We are the grown-ups, they the children
sent to bed while the sun is shining,
with a quilt to keep them warm.
We are the clothed, and they the naked.
Their dress of flesh has slipped off.
If they had a shroud, it has rotted.
We are old beside the purity of their hope,
those drowned mariners
anchored in salvation,
we bring nothing but a stare
of fickle, transient wonder,
but they make their own flowers –
a flush of primroses,
dog violets, foxgloves
taller than children, rusty montbretia –
and at Christmas they give birth
to the first daffodils
startled from the earth.
Getting into the car
No, they won’t gather their white skirts
before stooping to enter
the deep-buttoned wedding car,
having placed their flowers
in the bridesmaid’s fingers,
hand-tied, unravelling.
They won’t wipe the delicate sweat
of condensation, and wave
one last time,
no, not for them the fat-tyred Mercedes
or mothers swooping to bless
with tweaks and kisses.
How the wedding car smells of skin
and heat, and dry-cleaning of suits –
but no, it will not happen.
Girls, it is your fortune
to be outside a club at 3 A.M.
to be spangled and beautiful
but to pick the wrong men,
to get into the car with them
and go where they are going
over the black river, under the black river
where your eyes will be wiped of sight
and your bodies of breathing.
Glad of these times
Driving along the motorway
swerving the packed lanes
I am glad of these times.
Because I did not die in childbirth
because my children will survive me
I am glad of these times.
I am not hungry, I do not curtsey,
I lock my door with my own key
and I am glad of these times,
glad of central heating and cable TV
glad of e-mail and keyhole surgery
glad of power showers and washing machines,
glad of polio inoculations
glad of three weeks’ paid holiday
glad of smart cards and cashback,
glad of twenty types of yoghurt
glad of cheap flights to Prague
glad that I work.
I do not breathe pure air or walk green lanes,
see darkness, hear silence,
make music, tell stories,
tend the dead in their dying
tend the newborn in their birthing,
tend the fire in its breathing,
but I am glad of my times,
these times, the age
we feel in our bones, our rage
of tyre music, speed
annulling the peasant graves
of all my ancestors,
glad of my hands on the wheel
and the cloud of grit as it rises
where JCBs move motherly
widening the packed motorway.
Off-script
No, not a demonstration,
but each of us refusing
to learn our part.
The chorus dissolves
in ragged voices.
There is nothing for the director to work with.
We are quietly talking
off-script to one another –
‘Yes, rhubarb with ginger –’
‘Indeed we are all made from the dust of stars’
They are building houses
on rainwet fields
where the smoke of horses
has barely cleared –
indeed we are all made from the dust of stars,
even these houses are made from the dust of stars
whose light gallops towards us –
in the remotest corner
of the black-wet universe
there is a galaxy
of bright horses –
Tulip
How cool the lovely bulb of your roundness.
Bare-faced and sleek, you rise from your leaves.
You have the skin of a raindrop.
Blink, and your green flushes scarlet.
Poised on the catwalk of spring, you’ll move
in your own time, smile when you want to.
Nothing comes up to you.
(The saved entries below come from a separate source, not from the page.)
-- ===== PORT B =====
def zigzag_reduce_alt (array : List (List Int)) : List Int :=
  let h : Int := (array.length : Int)
  let w : Int := PySem.List.maxD (array.map (fun row => (row.length : Int))) (fun v => v) 0
  (PySem.List.pyRange 0 (w + h - 1) 1).foldl (fun out d =>
    (PySem.List.pyRange (max 0 (d - h + 1)) (min (d + 1) w) 1).foldl (fun out x =>
      match PySem.List.pyGet? array (d - x) with
      | some row =>
          if x < (row.length : Int) then
            match PySem.List.pyGet? row x with
            | some v => out ++ [v]
            | none => out
          else out
      | none => out) out) []

-- ===== PRECONDITION & SPEC =====
def Spec_zigzag_reduce (array : List (List Int)) (out : List Int) : Prop := out = zigzag_reduce_alt array
instance (array : List (List Int)) (out : List Int) : Decidable (Spec_zigzag_reduce array out) := by unfold Spec_zigzag_reduce; infer_instance

-- ===== CLAIM (what is proved, stated in full; the proofs are below) =====
def Claim_equal_zigzag_reduce : Prop := ∀ (array : List (List Int)), Dom_zigzag_reduce array → Spec_zigzag_reduce array (zigzag_reduce array)

-- ===== LEMMAS AND PROOFS =====

-- proof-side notions: maximal row length, the anti-diagonal x + y = d read in
-- increasing column order, and the number of diagonals
def pvW (array : List (List Int)) : Nat := array.foldl (fun m r => max m r.length) 0
def pvDiag (array : List (List Int)) (d : Nat) : List Int :=
  (List.range (d + 1)).filterMap (fun j => (array[d - j]?).bind (fun row => row[j]?))
def pvN (array : List (List Int)) : Nat := ((pvW array : Int) + (array.length : Int) - 1).toNat
def pvCellB (array : List (List Int)) (d x : Int) : List Int :=
  match PySem.List.pyGet? array (d - x) with
  | some row => if x < (row.length : Int) then (PySem.List.pyGet? row x).toList else []
  | none => []

lemma le_foldl_maxlen : ∀ (t : List (List Int)) (a : Nat), a ≤ t.foldl (fun m r => max m r.length) a := by
  intro t
  induction t with
  | nil => intro a; simp
  | cons r s ih => intro a; exact le_trans (le_max_left a r.length) (ih (max a r.length))

lemma pvLen_le_W (array : List (List Int)) : ∀ row ∈ array, row.length ≤ pvW array := by
  unfold pvW
  generalize (0 : Nat) = a
  induction array generalizing a with
  | nil => simp
  | cons r t ih =>
      intro row hrow
      rcases List.mem_cons.mp hrow with h | h
      · subst h
        exact le_trans (le_trans (le_max_right a row.length) (le_foldl_maxlen t _)) (by simp)
      · exact ih (max a r.length) row h

-- A's running-maximum width loop computes pvW
lemma pvW_A (array : List (List Int)) : ∀ a : Nat,
    array.foldl (fun w line => if (line.length : Int) > w then (line.length : Int) else w) (a : Int)
      = ((array.foldl (fun m r => max m r.length) a : Nat) : Int) := by
  induction array with
  | nil => intro a; simp
  | cons r t ih =>
      intro a
      have h1 : (if ((r.length : Int)) > (a : Int) then (r.length : Int) else (a : Int))
          = ((max a r.length : Nat) : Int) := by
        split_ifs <;> (congr 1; omega)
      rw [List.foldl_cons, List.foldl_cons, h1, ih]

lemma castfold (t : List (List Int)) : ∀ a : Nat,
    (t.map (fun row => (row.length : Int))).foldl max ((a : Nat) : Int)
      = ((t.foldl (fun m r => max m r.length) a : Nat) : Int) := by
  induction t with
  | nil => intro a; simp
  | cons r s ih =>
      intro a
      simp only [List.map_cons, List.foldl_cons]
      rw [show max ((a : Nat) : Int) ((r.length : Int)) = (((max a r.length : Nat)) : Int) by
        omega]
      exact ih (max a r.length)

-- B's max(..., default=0) computes pvW as well
lemma pvW_B (array : List (List Int)) :
    PySem.List.maxD (array.map (fun row => (row.length : Int))) (fun v => v) 0
      = ((pvW array : Nat) : Int) := by
  cases array with
  | nil => simp [PySem.List.maxD, PySem.List.max?, pvW]
  | cons r t =>
      simp only [PySem.List.maxD, List.map_cons]
      rw [PySem.List.max?_id_cons]
      simp only [Option.getD_some]
      rw [castfold t r.length]
      simp [pvW]

-- one loop body of A: the conditional append is "append the cell (x, y) if it exists"
lemma pick_eq (array : List (List Int)) (y x : Nat) (snake : List Int) :
    (if ((y : Nat) : Int) < (array.length : Int) then
        match PySem.List.pyGet? array ((y : Nat) : Int) with
        | some line =>
            if ((x : Nat) : Int) < (line.length : Int) then
              match PySem.List.pyGet? line ((x : Nat) : Int) with
              | some v => snake ++ [v]
              | none => snake
            else snake
        | none => snake
      else snake)
      = snake ++ ((array[y]?).bind (fun row => row[x]?)).toList := by
  by_cases hy : y < array.length
  · rw [if_pos (by exact_mod_cast hy)]
    rw [PySem.List.pyGet?_natCast, List.getElem?_eq_getElem hy]
    simp only [Option.bind_some]
    by_cases hx : x < (array[y]).length
    · rw [PySem.List.pyGet?_natCast, List.getElem?_eq_getElem hx]
      rw [if_pos (by exact_mod_cast hx)]
      simp
    · rw [if_neg (by exact_mod_cast hx)]
      rw [List.getElem?_eq_none (by omega)]
      simp
  · rw [if_neg (by exact_mod_cast hy)]
    rw [List.getElem?_eq_none (by omega)]
    simp

-- peeling the first cell off the tail of a diagonal
lemma diag_step (array : List (List Int)) (x y : Nat) :
    (List.range (y + 1 + 1)).filterMap (fun j => (array[y + 1 - j]?).bind (fun row => row[x + j]?))
      = ((array[y + 1]?).bind (fun row => row[x]?)).toList
        ++ (List.range (y + 1)).filterMap (fun j => (array[y - j]?).bind (fun row => row[x + 1 + j]?)) := by
  rw [List.range_succ_eq_map, List.filterMap_cons, List.filterMap_map]
  have hcong : List.filterMap ((fun j => (array[y + 1 - j]?).bind (fun row => row[x + j]?)) ∘ Nat.succ) (List.range (y + 1))
      = List.filterMap (fun j => (array[y - j]?).bind (fun row => row[x + 1 + j]?)) (List.range (y + 1)) := by
    apply List.filterMap_congr
    intro j hj
    simp only [Function.comp_apply, Nat.succ_eq_add_one,
      show y + 1 - (j + 1) = y - j from by omega,
      show x + (j + 1) = x + 1 + j from by omega]
  rw [hcong]
  simp only [Nat.sub_zero, Nat.add_zero]
  cases (array[y + 1]?).bind (fun row => row[x]?) <;> simp

-- fuel needed to run diagonals d, d+1, …, d+k-1 and the final guard check
def pvFuelAux : Nat → Nat → Nat
  | 0, _ => 1
  | k + 1, d => (d + 1) + pvFuelAux k (d + 1)

lemma pvFuelAux_le : ∀ (k d : Nat), pvFuelAux k d ≤ (d + k + 1) * (k + 1) := by
  intro k
  induction k with
  | zero => intro d; simp [pvFuelAux]
  | succ k ih =>
      intro d
      calc (d + 1) + pvFuelAux k (d + 1) ≤ (d + 1) + ((d + 1) + k + 1) * (k + 1) :=
            Nat.add_le_add_left (ih (d + 1)) _
        _ ≤ (d + (k + 1) + 1) * ((k + 1) + 1) := by nlinarith

-- A's loop from (x, y) finishes the current diagonal d = x + y and restarts at (0, d + 1)
lemma loop_run (array : List (List Int)) (n : Int) :
    ∀ (y x : Nat) (snake : List Int) (fuel : Nat), ((x : Int) + (y : Int)) < n →
      pvLoopA array n (x : Int) (y : Int) snake (fuel + (y + 1))
        = pvLoopA array n 0 ((x : Int) + (y : Int) + 1)
            (snake ++ (List.range (y + 1)).filterMap
              (fun j => (array[y - j]?).bind (fun row => row[x + j]?))) fuel := by
  intro y
  induction y with
  | zero =>
      intro x snake fuel h
      rw [show fuel + (0 + 1) = fuel + 1 from rfl, pvLoopA]
      rw [if_pos (by constructor <;> omega)]
      rw [pick_eq array 0 x snake]
      simp only [Nat.cast_zero, add_zero, if_true]
      have hfin : List.filterMap (fun j => (array[0 - j]?).bind (fun row => row[x + j]?)) (List.range (0 + 1))
          = ((array[0]?).bind (fun row => row[x]?)).toList := by
        simp only [zero_add, List.range_one, List.filterMap_cons, List.filterMap_nil,
          Nat.sub_zero, Nat.add_zero]
        cases (array[0]?).bind (fun row => row[x]?) <;> simp
      rw [hfin]
  | succ y ih =>
      intro x snake fuel h
      rw [show fuel + (y + 1 + 1) = (fuel + (y + 1)) + 1 from by omega, pvLoopA]
      rw [if_pos (by constructor <;> omega)]
      rw [pick_eq array (y + 1) x snake]
      rw [if_neg (by omega)]
      have e1 : ((x : Int) + 1) = (((x + 1 : Nat)) : Int) := by push_cast; ring
      have e2 : ((((y + 1 : Nat)) : Int) - 1) = ((y : Nat) : Int) := by push_cast; ring
      rw [e1, e2, ih (x + 1) _ fuel (by push_cast at h ⊢; omega)]
      have e3 : (((x + 1 : Nat) : Int) + (y : Int) + 1) = ((x : Int) + ((y + 1 : Nat) : Int) + 1) := by
        push_cast; ring
      rw [e3, List.append_assoc]
      congr 2
      rw [diag_step]

-- A's loop from (0, d) emits the diagonals d, d + 1, …, n - 1
lemma loop_outer (array : List (List Int)) (n : Int) :
    ∀ (k d : Nat) (snake : List Int) (fuel : Nat), d + k = n.toNat →
      pvLoopA array n 0 (d : Int) snake (fuel + pvFuelAux k d)
        = snake ++ (List.range' d k).flatMap (pvDiag array) := by
  intro k
  induction k with
  | zero =>
      intro d snake fuel h
      rw [show fuel + pvFuelAux 0 d = fuel + 1 from rfl, pvLoopA, if_neg (by omega)]
      simp
  | succ k ih =>
      intro d snake fuel h
      rw [show fuel + pvFuelAux (k + 1) d = (fuel + pvFuelAux k (d + 1)) + (d + 1) from by
        simp [pvFuelAux]; omega]
      have hr := loop_run array n d 0 snake (fuel + pvFuelAux k (d + 1)) (by omega)
      simp only [Nat.cast_zero, zero_add] at hr
      rw [hr]
      have e : ((d : Int) + 1) = (((d + 1 : Nat)) : Int) := by push_cast; ring
      rw [e, ih (d + 1) _ fuel (by omega)]
      rw [List.range'_succ, List.flatMap_cons, List.append_assoc]
      rfl

lemma A_eq (array : List (List Int)) :
    zigzag_reduce array = (List.range (pvN array)).flatMap (pvDiag array) := by
  unfold zigzag_reduce
  have h0 := pvW_A array 0
  simp only [Nat.cast_zero] at h0
  simp only [h0]
  set n : Int := ((array.foldl (fun m r => max m r.length) 0 : Nat) : Int) + (array.length : Int) - 1 with hn
  have hle : pvFuelAux n.toNat 0 ≤ (n.toNat + 1) * (n.toNat + 1) := by
    simpa using pvFuelAux_le n.toNat 0
  have hsplit : (n.toNat + 1) * (n.toNat + 1)
      = ((n.toNat + 1) * (n.toNat + 1) - pvFuelAux n.toNat 0) + pvFuelAux n.toNat 0 := by omega
  rw [hsplit]
  have ho := loop_outer array n n.toNat 0 []
      ((n.toNat + 1) * (n.toNat + 1) - pvFuelAux n.toNat 0) (by omega)
  simp only [Nat.cast_zero] at ho
  rw [ho, List.range_eq_range']
  simp [pvN, pvW, hn]

-- B's per-cell body appends exactly the existing cell (x, d - x)
lemma cellB_eq (array : List (List Int)) (d j : Nat) (hj : j ≤ d) :
    pvCellB array (d : Int) (j : Int) = ((array[d - j]?).bind (fun row => row[j]?)).toList := by
  unfold pvCellB
  rw [show ((d : Int) - (j : Int)) = (((d - j : Nat)) : Int) from by omega]
  rw [PySem.List.pyGet?_natCast]
  cases hrow : array[d - j]? with
  | none => simp
  | some row =>
      simp only [Option.bind_some]
      rw [PySem.List.pyGet?_natCast]
      by_cases hx : j < row.length
      · rw [if_pos (by exact_mod_cast hx)]
      · rw [if_neg (by exact_mod_cast hx), List.getElem?_eq_none_iff.mpr (by omega)]
        simp

-- a flatMap over range m may be restricted to the window [a, a+c) outside which it is empty
lemma restrict (F : Nat → List Int) (a c m : Nat) (hm : c = 0 ∨ a + c ≤ m)
    (hout : ∀ j, j < m → (j < a ∨ a + c ≤ j) → F j = []) :
    (List.range m).flatMap F = (List.range c).flatMap (fun k => F (a + k)) := by
  rcases Nat.eq_zero_or_pos c with hc | hc
  · subst hc
    rw [List.range_zero, List.flatMap_nil]
    apply List.flatMap_eq_nil_iff.mpr
    intro j hjm
    exact hout j (List.mem_range.mp hjm) (by omega)
  · rcases hm with hm | hm
    · omega
    · have hsplit : List.range m
          = List.range' 0 a ++ List.range' (0 + a) c ++ List.range' (0 + (a + c)) (m - (a + c)) := by
        rw [List.range'_append_1, List.range'_append_1, List.range_eq_range']
        congr 1
        omega
      rw [hsplit, List.flatMap_append, List.flatMap_append]
      simp only [Nat.zero_add] at *
      have h1 : (List.range' 0 a).flatMap F = [] := by
        apply List.flatMap_eq_nil_iff.mpr
        intro j hj
        have := List.mem_range'_1.mp hj
        exact hout j (by omega) (by omega)
      have h3 : (List.range' (a + c) (m - (a + c))).flatMap F = [] := by
        apply List.flatMap_eq_nil_iff.mpr
        intro j hj
        have := List.mem_range'_1.mp hj
        exact hout j (by omega) (by omega)
      rw [h1, h3, List.nil_append, List.append_nil]
      rw [List.range'_eq_map_range, List.flatMap_map]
Forget-me-nots
crowd at your roots, my fingers
hover, narcissi rustle
but you are still. Only the sun touches you.
Finger by finger it opens your petals
loosens the lovely bulb of your roundness,
makes you swagger in your exposure,
knows, as you don’t, that it can’t last long.
Beautiful today the
banana plants, camellia, echium, wild garlic flower’s
rank tang of a more northern spring,
beautiful today the surf on Porthkidney Beach
and the standing out of the lighthouse, sheer
because of the rain past, the rain to come, the rain
that has brought this cliff-side to jungle thickness.
The hammock’s green with a winter of rain, beautiful today
the bamboo, wrist-thick. Was it on this
foothold, this shelf, this terrace, it learned
to surf on a hiss of breeze, was it today
that taught this dry handshake of leaves
against the pull of tide on Porthkidney Beach?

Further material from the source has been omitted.